Karen’s  husband, Tomas, is a soft-spoken Czech engineer with Metrostav, a big construction company in CR. The ceremony took place in Staromestska Namesti (old town) in the town hall: vaulted ceilings, arched benches, a silver pipe organ, and stained glass windows. The ceremony was given in Czech and English. At times both the bride and groom appeared confused: at the “you may kiss the bride” moment of the program, Karen looked around for a translations while her newly minted husband reached for her and grabbed air.

But the crowd was good natured, and it was all fun (yet very ceremonially official). At the processional, the guests stood on either side of the red carpet to accept the bride & groom, men on one side and women the other. Outside the hall (beneath the astronomical clock, in front of two thousand people), Tomas was collared with an ox’s yolk beside his wife, garnering cheers and jeers from the tourist crowd. There was even some mentally deficient evangelist calling out fire & brimstone as the bride & groom ducked into their limosine.

Of course, some Americans showed up from across the Atlantic.
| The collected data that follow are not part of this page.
-- pv_equiv track=rewrite | github.com/lfmatosm/reddit-topic-modelling | evaluation/2021-03-18_Reddit_EN_NOUN_VERB_ADJ_tr0.8_mindf_0.005_maxdf_1/utils/topics.py | get_words_with_lemmatized_values_in_topic
-- ===== SOURCE A (Python) =====
-- def get_words_with_lemmatized_values_in_topic(lemma_word_map, topic):
--     def word_has_value_in_topic(mapping):
--         _, words = mapping
--         for word in words:
--             if word in topic:
--                 return True
--         return False
--
--     words_with_values = list(filter(word_has_value_in_topic, list(lemma_word_map.items())))
--     return words_with_values
-- ===== SOURCE B (Python) =====
-- def get_words_with_lemmatized_values_in_topic(lemma_word_map, topic):
--     # reverse index: word -> list of positions of mappings containing it
--     index = {}
--     for i, (_, words) in enumerate(lemma_word_map.items()):
--         for word in words:
--             index.setdefault(word, []).append(i)
--     matched = set()
--     for word in topic:
--         for i in index.get(word, []):
--             matched.add(i)
--     return [item for i, item in enumerate(lemma_word_map.items()) if i in matched]
-- ===== Notes on version B (the rewrite author's own statement) =====
-- stated objective: faster
-- what changed: Instead of testing each mapping's words against the topic list with a nested scan, B builds a reverse index from word to mapping positions in one pass, collects the matched positions by scanning the topic once, and keeps the mappings at those positions in original order.
import Mathlib
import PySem

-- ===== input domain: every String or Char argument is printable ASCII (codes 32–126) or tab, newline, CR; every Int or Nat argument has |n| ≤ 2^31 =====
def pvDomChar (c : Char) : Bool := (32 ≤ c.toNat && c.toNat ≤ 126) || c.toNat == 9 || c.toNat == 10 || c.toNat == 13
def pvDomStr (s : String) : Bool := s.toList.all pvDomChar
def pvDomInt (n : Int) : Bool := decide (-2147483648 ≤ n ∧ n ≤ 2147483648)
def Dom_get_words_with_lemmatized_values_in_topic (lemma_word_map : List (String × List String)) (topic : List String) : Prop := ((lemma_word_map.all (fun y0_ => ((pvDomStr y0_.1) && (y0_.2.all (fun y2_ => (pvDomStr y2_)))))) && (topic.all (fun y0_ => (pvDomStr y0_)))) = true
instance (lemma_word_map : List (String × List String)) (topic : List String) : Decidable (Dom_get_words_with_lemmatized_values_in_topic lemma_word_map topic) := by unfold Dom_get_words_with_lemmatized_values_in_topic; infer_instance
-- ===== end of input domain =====

-- B replaces A's per-mapping scan of the topic list by a reverse index (word -> mapping
-- positions) built in one pass, a single scan of the topic collecting matched positions,
-- and an order-preserving selection of the mappings at those positions (objective: alternative).

-- ===== PORT A =====
def pvWordHasValueInTopic (topic : List String) : List String → Bool
  | [] => false
  | word :: words => if topic.contains word then true else pvWordHasValueInTopic topic words

def get_words_with_lemmatized_values_in_topic (lemma_word_map : List (String × List String)) (topic : List String) : List (String × List String) :=
  lemma_word_map.filter (fun mapping => pvWordHasValueInTopic topic mapping.2)

-- ===== PORT B =====
-- index.setdefault(word, []).append(i)
def pvIndexAdd (i : Int) (d : PySem.Dict String (List Int)) (word : String) : PySem.Dict String (List Int) :=
  d.insert word (d.getD word [] ++ [i])

-- the reverse index: word -> positions of the mappings containing it
def pvIndex (lemma_word_map : List (String × List String)) : PySem.Dict String (List Int) :=
  (PySem.List.enumerate lemma_word_map).foldl
    (fun d p => p.2.2.foldl (pvIndexAdd p.1) d) PySem.Dict.empty

-- matched = set of positions whose mapping shares a word with topic
def pvMatched (lemma_word_map : List (String × List String)) (topic : List String) : PySem.Set Int :=
  topic.foldl (fun s word => ((pvIndex lemma_word_map).getD word []).foldl PySem.Set.add s) PySem.Set.empty

def get_words_with_lemmatized_values_in_topic_alt (lemma_word_map : List (String × List String)) (topic : List String) : List (String × List String) :=
  let matched := pvMatched lemma_word_map topic
  (PySem.List.enumerate lemma_word_map).filterMap
    (fun p => if PySem.Set.contains matched p.1 then some p.2 else none)

-- ===== PRECONDITION & SPEC =====
def Spec_get_words_with_lemmatized_values_in_topic (lemma_word_map : List (String × List String)) (topic : List String) (out : List (String × List String)) : Prop := out = get_words_with_lemmatized_values_in_topic_alt lemma_word_map topic
instance (lemma_word_map : List (String × List String)) (topic : List String) (out : List (String × List String)) : Decidable (Spec_get_words_with_lemmatized_values_in_topic lemma_word_map topic out) := by unfold Spec_get_words_with_lemmatized_values_in_topic; infer_instance

-- ===== CLAIM (what is proved, stated in full; the proofs are below) =====
def Claim_equal_get_words_with_lemmatized_values_in_topic : Prop := ∀ (lemma_word_map : List (String × List String)) (topic : List String), Dom_get_words_with_lemmatized_values_in_topic lemma_word_map topic → Spec_get_words_with_lemmatized_values_in_topic lemma_word_map topic (get_words_with_lemmatized_values_in_topic lemma_word_map topic)

-- ===== LEMMAS AND PROOFS =====

-- A's helper is an existential scan
lemma wordHas_iff (topic ws : List String) :
    pvWordHasValueInTopic topic ws = true ↔ ∃ w ∈ ws, w ∈ topic := by
  induction ws with
  | nil => simp [pvWordHasValueInTopic]
  | cons w ws ih =>
    by_cases h : w ∈ topic <;> simp [pvWordHasValueInTopic, h, ih]

-- membership in the index after folding one mapping's word list
lemma mem_getD_foldl_pvIndexAdd (ws : List String) (j : Int)
    (d : PySem.Dict String (List Int)) (w : String) (i : Int) :
    i ∈ (ws.foldl (pvIndexAdd j) d).getD w [] ↔
      i ∈ d.getD w [] ∨ (w ∈ ws ∧ i = j) := by
  induction ws generalizing d with
  | nil => simp
  | cons x xs ih =>
    simp only [List.foldl_cons, ih]
    rw [pvIndexAdd, PySem.Dict.getD_insert]
    by_cases h : w = x
    · subst h; simp; tauto
    · simp [h]

-- membership in the full reverse index
lemma mem_getD_index_fold (l : List (Int × (String × List String)))
    (d : PySem.Dict String (List Int)) (w : String) (i : Int) :
    i ∈ (l.foldl (fun d p => p.2.2.foldl (pvIndexAdd p.1) d) d).getD w [] ↔
      i ∈ d.getD w [] ∨ ∃ p ∈ l, w ∈ p.2.2 ∧ i = p.1 := by
  induction l generalizing d with
  | nil => simp
  | cons p l ih =>
    simp only [List.foldl_cons, ih, mem_getD_foldl_pvIndexAdd]
    constructor
    · rintro (⟨h | h⟩ | h)
      · exact Or.inl h
      · exact Or.inr ⟨p, by simp, h.1, h.2⟩
      · obtain ⟨q, hq, h⟩ := h; exact Or.inr ⟨q, by simp [hq], h⟩
    · rintro (h | ⟨q, hq, h⟩)
      · exact Or.inl (Or.inl h)
      · rcases List.mem_cons.mp hq with rfl | hq
        · exact Or.inl (Or.inr h)
        · exact Or.inr ⟨q, hq, h⟩

lemma mem_getD_pvIndex (m : List (String × List String)) (w : String) (i : Int) :
    i ∈ (pvIndex m).getD w [] ↔ ∃ p ∈ PySem.List.enumerate m, w ∈ p.2.2 ∧ i = p.1 := by
  rw [pvIndex, mem_getD_index_fold]
  simp [PySem.Dict.empty, PySem.Dict.getD, PySem.Dict.get?]

lemma mem_foldl_set_add (l : List Int) (s : PySem.Set Int) (i : Int) :
    i ∈ l.foldl PySem.Set.add s ↔ i ∈ s ∨ i ∈ l := by
  induction l generalizing s with
  | nil => simp
  | cons x xs ih => simp [ih, PySem.Set.mem_add]; tauto

lemma mem_foldl_topic (m : List (String × List String)) (topic : List String)
    (s : PySem.Set Int) (i : Int) :
    i ∈ topic.foldl (fun s word => ((pvIndex m).getD word []).foldl PySem.Set.add s) s ↔
      i ∈ s ∨ ∃ w ∈ topic, i ∈ (pvIndex m).getD w [] := by
  induction topic generalizing s with
  | nil => simp
  | cons w ws ih =>
    simp only [List.foldl_cons, ih, mem_foldl_set_add]
    simp; tauto

-- the characterisation of matched positions
lemma mem_pvMatched_iff (m : List (String × List String)) (topic : List String) (i : Int) :
    i ∈ pvMatched m topic ↔ ∃ p ∈ PySem.List.enumerate m, i = p.1 ∧ ∃ w ∈ p.2.2, w ∈ topic := by
  rw [pvMatched, mem_foldl_topic]
  simp only [PySem.Set.empty, List.not_mem_nil, false_or, mem_getD_pvIndex]
  constructor
  · rintro ⟨w, hw, p, hp, hwp, rfl⟩; exact ⟨p, hp, rfl, w, hwp, hw⟩
  · rintro ⟨p, hp, rfl, w, hwp, hw⟩; exact ⟨w, hw, p, hp, hwp, rfl⟩

lemma filterMap_enumerate_eq_filter (m : List (String × List String)) (s : Int)
    (c : Int × (String × List String) → Bool) (q : String × List String → Bool)
    (h : ∀ p ∈ PySem.List.enumerate m s, c p = q p.2) :
    (PySem.List.enumerate m s).filterMap (fun p => if c p then some p.2 else none)
      = m.filter q := by
  induction m generalizing s with
  | nil => simp
  | cons x xs ih =>
    rw [PySem.List.enumerate_cons] at *
    have hx := h (s, x) (by simp)
    simp only [List.filterMap_cons, hx]
    cases hq : q x <;>
      simp [hq, ih (s+1) (fun p hp => h p (by simp [hp]))]

-- ===== VERDICT (by name: the statement is the Claim_ definition above) =====
theorem get_words_with_lemmatized_values_in_topic_spec : Claim_equal_get_words_with_lemmatized_values_in_topic := by
  intro m topic _
  unfold Spec_get_words_with_lemmatized_values_in_topic
  unfold get_words_with_lemmatized_values_in_topic get_words_with_lemmatized_values_in_topic_alt
  rw [filterMap_enumerate_eq_filter]
  intro p hp
  rw [Bool.eq_iff_iff, PySem.Set.contains_iff, wordHas_iff, mem_pvMatched_iff]
  constructor
  · rintro ⟨q, hq, hpq, hw⟩
    obtain ⟨k, hk, rfl⟩ := (PySem.List.mem_enumerate_iff _ _ _).mp hp
    obtain ⟨k', hk', rfl⟩ := (PySem.List.mem_enumerate_iff _ _ _).mp hq
    have hkk : k = k' := by simpa using hpq
    subst hkk; exact hw
  · intro h; exact ⟨p, hp, rfl, h⟩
Karen is from California, and her kin and some friends came along for the party. It was interesting to hear Americans speak within the otherwise maelstrom of Czech and non-native English speakers.

A hired bus took most of the guests to the reception party, at a restaurant on the outskirts of Prague. The return bus would leave at 1 a.m. The reception saw rice thrown, champagne toasted, beer poured, and hors d’ourves scarfed.

Asia and I caught the public bus back to the metro at 8.30. We’d partied enough, talked plenty, danced a number, and laughed aplenty.